The plan is replete with rationing that is called everything but rationing.  For example, in order to reduce the amount of money spent on readmissions to hospitals, punitive actions will be taken in order to refuse payment to hospitals if patients are readmitted.  It's not the fault of hospitals or physicians when patients are readmitted and often this is necessary because of the severity of the initial illness. However, Mr. Obama's plan relies on punitive measures in order to prevent readmission.

"In order to account for excess readmissions in the hospital, the Secretary shall reduce the payments that would otherwise be made to such hospital under subsection 19 (d) (or section 1814(b)(3)"

These punitive measures are familiar to all of us who have had to work with the constraints of Medicare and Medicaid. Patients who take a turn for the worse will likely not be readmitted because of these penalties. Basically, the government would rather have the patient dead than readmitted.  One must understand that the wording of these provisions is extremely important and will lead to terrible injustices being perpetrated against patients under this plan.

This readmission clause is just one example of the punitive nature of Mr.

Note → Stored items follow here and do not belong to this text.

-- pv_equiv track=rewrite | github.com/Scruf/SchoolAssignments | CSCI262/nfaToDfa.py | nfa_states_to_dfa
-- ===== SOURCE A (Python) =====
-- def subsets(my_set):
--     """
--     :param my_set: input set of elements
--     :return: set of all possible subsets
--     of the input set
--     """
--     result = [[]]
--     for x in my_set:
--         result += [y + [x] for y in result]
--     for x in result:
--         x.sort()
--     return result
--
-- def nfa_states_to_dfa(states):
--     """
--     :param states: nfa states
--     :return: dfa states
--     """
--     states_temp = list(states)
--     result = subsets(states_temp)
--     s = {'@'}
--     for state in result:
--         temp = ""
--         for x in state:
--             temp += '-' + x
--         temp = temp[1:]
--         s.add(temp)
--
--     if '' in s:
--         s.remove('')
--     return s
-- ===== SOURCE B (Python) =====
-- def nfa_states_to_dfa(states):
--     """
--     :param states: nfa states
--     :return: dfa states
--     """
--     def insert_sorted(x, lst):
--         # insert x into the already-sorted list lst (before equal elements)
--         if not lst or not lst[0] < x:
--             return [x] + lst
--         return [lst[0]] + insert_sorted(x, lst[1:])
--
--     def sorted_subsets(xs):
--         # all subsets of xs, each already in sorted order, built recursively
--         if not xs:
--             return [[]]
--         tails = sorted_subsets(xs[1:])
--         out = []
--         for sub in tails:
--             out.append(sub)
--             out.append(insert_sorted(xs[0], sub))
--         return out
--
--     s = {'@'}
--     for sub in sorted_subsets(list(states)):
--         name = '-'.join(sub)
--         if name:
--             s.add(name)
--     return s
-- ===== Notes on version B (the rewrite author's own statement) =====
-- stated objective: alternative
-- what changed: Replaces A's iterative list-doubling powerset followed by an in-place sort of every subset and a build-then-remove of the empty name with a recursion on the state list that keeps each subset sorted by ordered insertion and skips empty names while joining.
import Mathlib
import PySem

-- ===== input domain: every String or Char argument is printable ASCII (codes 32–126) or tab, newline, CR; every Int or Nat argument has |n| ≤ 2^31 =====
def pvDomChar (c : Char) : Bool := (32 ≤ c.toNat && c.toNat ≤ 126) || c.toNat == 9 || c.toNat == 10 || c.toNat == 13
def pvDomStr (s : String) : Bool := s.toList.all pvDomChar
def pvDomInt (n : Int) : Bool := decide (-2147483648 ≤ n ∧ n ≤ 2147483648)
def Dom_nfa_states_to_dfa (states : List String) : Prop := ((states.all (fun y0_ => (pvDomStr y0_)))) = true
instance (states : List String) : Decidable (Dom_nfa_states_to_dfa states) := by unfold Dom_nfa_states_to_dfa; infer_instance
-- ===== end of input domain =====

-- B replaces A's iterative subset-doubling followed by a per-subset sort with a recursion on the
-- state list that keeps every subset sorted by ordered insertion and skips empty names (objective:
-- alternative). Return-value equivalence only: both Pythons return a fresh set and mutate nothing.

-- ===== PORT A =====
-- strings are handled on the List Char side (PySem.Chars) and converted with String.ofList when
-- added to the set; temp[1:] is PySem.List.slice; the guarded s.remove('') is PySem.Set.discard.
def pySubsets (my_set : List String) : List (List String) :=
  let result := my_set.foldl (fun result x => result ++ result.map (fun y => y ++ [x])) [[]]
  result.map (fun x => PySem.List.sorted x (fun s => s) false)

def nfa_states_to_dfa (states : List String) : List String :=
  let states_temp := states
  let result := pySubsets states_temp
  let s : PySem.Set String := PySem.Set.ofList ["@"]
  let s := result.foldl (fun s state =>
      PySem.Set.add s (String.ofList
        (PySem.List.slice (state.foldl (fun t x => t ++ ('-' :: x.toList)) []) (some 1) none))) s
  if PySem.Set.contains s "" then PySem.Set.discard s "" else s

-- ===== PORT B =====
def insertSorted (x : String) : List String → List String
  | [] => [x]
  | y :: ys => if y < x then y :: insertSorted x ys else x :: y :: ys

def sortedSubsets : List String → List (List String)
  | [] => [[]]
  | x :: rest => (sortedSubsets rest).foldl (fun out sub => out ++ [sub] ++ [insertSorted x sub]) []

def nfa_states_to_dfa_alt (states : List String) : List String :=
  let subs := sortedSubsets states
  subs.foldl (fun s sub =>
      let name := PySem.Str.join "-" sub
      if name = "" then s else PySem.Set.add s name) (PySem.Set.ofList ["@"])

-- ===== PRECONDITION & SPEC =====
def Spec_nfa_states_to_dfa (states : List String) (out : List String) : Prop := out = nfa_states_to_dfa_alt states
instance (states : List String) (out : List String) : Decidable (Spec_nfa_states_to_dfa states out) := by unfold Spec_nfa_states_to_dfa; infer_instance

-- ===== CLAIM (what is proved, stated in full; the proofs are below) =====
def Claim_equal_nfa_states_to_dfa : Prop := ∀ (states : List String), Dom_nfa_states_to_dfa states → Spec_nfa_states_to_dfa states (nfa_states_to_dfa states)

-- ===== LEMMAS AND PROOFS =====

-- insertSorted is Mathlib's orderedInsert for ≤ on String
theorem insertSorted_eq_orderedInsert (x : String) (t : List String) :
    insertSorted x t = List.orderedInsert (· ≤ ·) x t := by
  induction t with
  | nil => rfl
  | cons y ys ih =>
    by_cases h : y < x
    · simp [insertSorted, List.orderedInsert, h, not_le.mpr h, ih]
    · simp [insertSorted, List.orderedInsert, h, not_lt.mp h]

-- sorting a cons = ordered insertion into the sorted tail
theorem sort_cons (x : String) (S : List String) :
    PySem.List.sorted (x :: S) (fun s => s) false
      = insertSorted x (PySem.List.sorted S (fun s => s) false) := by
  rw [insertSorted_eq_orderedInsert]
  apply PySem.List.sorted_id_eq_of_perm_of_pairwise
  · exact (List.perm_orderedInsert _ x _).trans
      ((PySem.List.sorted_perm S (fun s => s) false).cons x)
  · exact List.Pairwise.orderedInsert x _ (PySem.List.sorted_pairwise S (fun s => s))

-- A's doubling fold commutes with the "with/without x" expansion
theorem foldA_flatMap (x : String) (l : List String) :
    ∀ (res : List (List String)),
    List.foldl (fun r y => r ++ r.map (fun s => s ++ [y]))
        (res.flatMap (fun S => [S, x :: S])) l
      = (List.foldl (fun r y => r ++ r.map (fun s => s ++ [y])) res l).flatMap
          (fun S => [S, x :: S]) := by
  induction l with
  | nil => intro res; rfl
  | cons y ys ih =>
    intro res
    simp only [List.foldl_cons]
    rw [← ih]
    congr 1
    simp [List.flatMap_append, List.map_flatMap, List.flatMap_map]

theorem rawSubsets_cons (x : String) (l : List String) :
    List.foldl (fun r y => r ++ r.map (fun s => s ++ [y])) [[]] (x :: l)
      = (List.foldl (fun r y => r ++ r.map (fun s => s ++ [y])) [[]] l).flatMap
          (fun S => [S, x :: S]) := by
  rw [← foldA_flatMap]
  rfl

theorem sortedSubsets_cons (x : String) (l : List String) :
    sortedSubsets (x :: l) = (sortedSubsets l).flatMap (fun sub => [sub, insertSorted x sub]) := by
  show (sortedSubsets l).foldl (fun out sub => out ++ [sub] ++ [insertSorted x sub]) [] = _
  have : (fun (out : List (List String)) sub => out ++ [sub] ++ [insertSorted x sub])
      = fun out sub => out ++ ([sub] ++ [insertSorted x sub]) := by
    funext out sub; simp
  rw [this, PySem.List.foldl_append_eq_flatMap]
  rfl

-- A's sorted powerset list equals B's recursively built one, elementwise and in order
theorem pySubsets_eq_sortedSubsets (l : List String) : pySubsets l = sortedSubsets l := by
  induction l with
  | nil => rfl
  | cons x rest ih =>
    simp only [pySubsets] at ih ⊢
    rw [rawSubsets_cons, sortedSubsets_cons, ← ih]
    simp only [List.map_flatMap, List.flatMap_map]
    apply List.flatMap_congr
    intro S _
    simp [sort_cons]

-- the character list of '-'.join
theorem join_dash_chars (a : String) (rest : List String) :
    PySem.Chars.join ['-'] (a.toList :: rest.map String.toList)
      = a.toList ++ rest.flatMap (fun x => '-' :: x.toList) := by
  induction rest generalizing a with
  | nil => simp [PySem.Chars.join_singleton]
  | cons b rs ih =>
    rw [List.map_cons, PySem.Chars.join_cons_cons, ih b]
    simp

-- A's minus-prefixed accumulation with the first char dropped is '-'.join
theorem nameA_eq_join (T : List String) :
    String.ofList (PySem.List.slice (T.foldl (fun t x => t ++ ('-' :: x.toList)) []) (some 1) none)
      = PySem.Str.join "-" T := by
  rw [PySem.List.slice_from_one]
  cases T with
  | nil => rfl
  | cons a rest =>
    have hfold : List.foldl (fun t x => t ++ ('-' :: x.toList)) [] (a :: rest)
        = ('-' :: a.toList) ++ rest.flatMap (fun x => '-' :: x.toList) := by
      rw [List.foldl_cons, List.nil_append]
      have : ('-' :: a.toList) = ('-' :: a.toList) ++ ([] : List Char) := by simp
      rw [PySem.List.foldl_append_eq_flatMap (fun x => '-' :: x.toList) rest ('-' :: a.toList)]
    rw [hfold]
    show String.ofList (List.tail _) = _
    rw [List.cons_append, List.tail_cons]
    have : PySem.Str.join "-" (a :: rest)
        = String.ofList (PySem.Chars.join ['-'] (a.toList :: rest.map String.toList)) := rfl
    rw [this, join_dash_chars]

-- discarding '' after the fold = skipping empty names during the fold
theorem mem_discard_ne (s : List String) (a : String) (ha : a ≠ "") :
    a ∈ PySem.Set.discard s "" ↔ a ∈ s := by
  simp [PySem.Set.discard, List.mem_filter, ha]

theorem step_discard (s : List String) (n : String) :
    PySem.Set.discard (PySem.Set.add s n) ""
      = if n = "" then PySem.Set.discard s ""
        else PySem.Set.add (PySem.Set.discard s "") n := by
  by_cases hn : n = ""
  · subst hn
    simp only [PySem.Set.add, PySem.Set.contains]
    by_cases hm : "" ∈ s
    · simp [List.contains_eq_mem, hm]
    · simp [List.contains_eq_mem, hm, PySem.Set.discard, List.filter_append]
  · simp only [if_neg hn, PySem.Set.add, PySem.Set.contains, List.contains_eq_mem]
    by_cases hm : n ∈ s
    · simp [hm, (mem_discard_ne s n hn).mpr hm]
    · have : n ∉ PySem.Set.discard s "" := fun h => hm ((mem_discard_ne s n hn).mp h)
      simp [hm, PySem.Set.discard, List.filter_append, hn]

theorem discard_foldl_add (ns : List String) :
    ∀ (s : List String),
    PySem.Set.discard (ns.foldl PySem.Set.add s) ""
      = ns.foldl (fun s n => if n = "" then s else PySem.Set.add s n) (PySem.Set.discard s "") := by
  induction ns with
  | nil => intro s; rfl
  | cons n ns ih =>
    intro s
    simp only [List.foldl_cons]
    rw [ih (PySem.Set.add s n), step_discard]

theorem discard_of_not_contains (s : List String) (h : PySem.Set.contains s "" = false) :
    PySem.Set.discard s "" = s := by
  have h' : "" ∉ s := by simpa [PySem.Set.contains, List.contains_eq_mem] using h
  apply List.filter_eq_self.mpr
  intro a ha
  simp only [Bool.not_eq_true', beq_eq_false_iff_ne, ne_eq]
  exact fun e => h' (e ▸ ha)

-- ===== VERDICT (by name: the statement is the Claim_ definition above) =====
theorem nfa_states_to_dfa_spec : Claim_equal_nfa_states_to_dfa := by
  intro states _
  unfold Spec_nfa_states_to_dfa nfa_states_to_dfa nfa_states_to_dfa_alt
  simp only []
  -- turn both folds into folds over the lists of joined names
  rw [show (fun (s : PySem.Set String) state =>
        PySem.Set.add s (String.ofList
          (PySem.List.slice (List.foldl (fun t x => t ++ ('-' :: x.toList)) [] state) (some 1) none)))
      = (fun (s : PySem.Set String) state => PySem.Set.add s (PySem.Str.join "-" state)) from
    funext fun s => funext fun state => by rw [nameA_eq_join]]
  rw [pySubsets_eq_sortedSubsets]
  rw [show List.foldl (fun (s : PySem.Set String) state => PySem.Set.add s (PySem.Str.join "-" state))
        (PySem.Set.ofList ["@"]) (sortedSubsets states)
      = List.foldl PySem.Set.add (PySem.Set.ofList ["@"])
          ((sortedSubsets states).map (PySem.Str.join "-")) from (List.foldl_map).symm]
  rw [show List.foldl (fun (s : PySem.Set String) sub =>
        let name := PySem.Str.join "-" sub
        if name = "" then s else PySem.Set.add s name) (PySem.Set.ofList ["@"]) (sortedSubsets states)
      = List.foldl (fun s n => if n = "" then s else PySem.Set.add s n) (PySem.Set.ofList ["@"])
          ((sortedSubsets states).map (PySem.Str.join "-")) from
    (List.foldl_map (f := PySem.Str.join "-")
      (g := fun s n => if n = "" then s else PySem.Set.add s n)).symm]
  set ns := (sortedSubsets states).map (PySem.Str.join "-") with hns
  by_cases hc : PySem.Set.contains (ns.foldl PySem.Set.add (PySem.Set.ofList ["@"])) ""
  · rw [if_pos hc, discard_foldl_add]
    rw [show PySem.Set.discard (PySem.Set.ofList ["@"]) "" = PySem.Set.ofList ["@"] by decide]
  · have hc' : PySem.Set.contains (ns.foldl PySem.Set.add (PySem.Set.ofList ["@"])) "" = false :=
      eq_false_of_ne_true hc
    rw [if_neg hc, ← discard_of_not_contains (ns.foldl PySem.Set.add (PySem.Set.ofList ["@"])) hc',
      discard_foldl_add]
    rw [show PySem.Set.discard (PySem.Set.ofList ["@"]) "" = PySem.Set.ofList ["@"] by decide]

Obama's health care plan.  I have read every one of the 1017 pages of the legislation and a large number of these pages are devoted to explaining the penalties that will be meted out to those who do not follow the rules of this complex legislation.

  • The government health plan will not cover illegal aliens.
 At first glance this seems to be the case.  On page 142 the plan states:

"Nothing in the subtitle shall allow federal payments for affordability credits on behalf of individuals who are not lawfully present in the United States."

However, it does not state specifically that federal payments for affordability credits will not be allowed and the Health Choices Commissioner has the power to change these regulations at any time without Congressional approval.

The plan also states that persons eligible to receive credits in order to help pay for medical insurance, otherwise known as credit eligible individuals, are defined as those who are lawfully present in the United States (other than as a non-immigrant).  Notice the wording here.  The corollary of this would be that if persons are unlawfully within the United States but are non-immigrants they would be eligible for coverage.  Individuals who fit this description are otherwise known as illegal aliens.

The very wording of Mr. Obama's health care plan is meant to be confusing.  It is complex, nearly incomprehensible, expands the power of the federal government and the Internal Revenue Service, even making tax preparation more complex. I have spent weeks reading and studying this plan and I am still confused.  I am not, however, confused about the intent of this plan: the complete subjugation of the American people. In my opinion, ObamaCare would be the final nail in the coffin of this republic.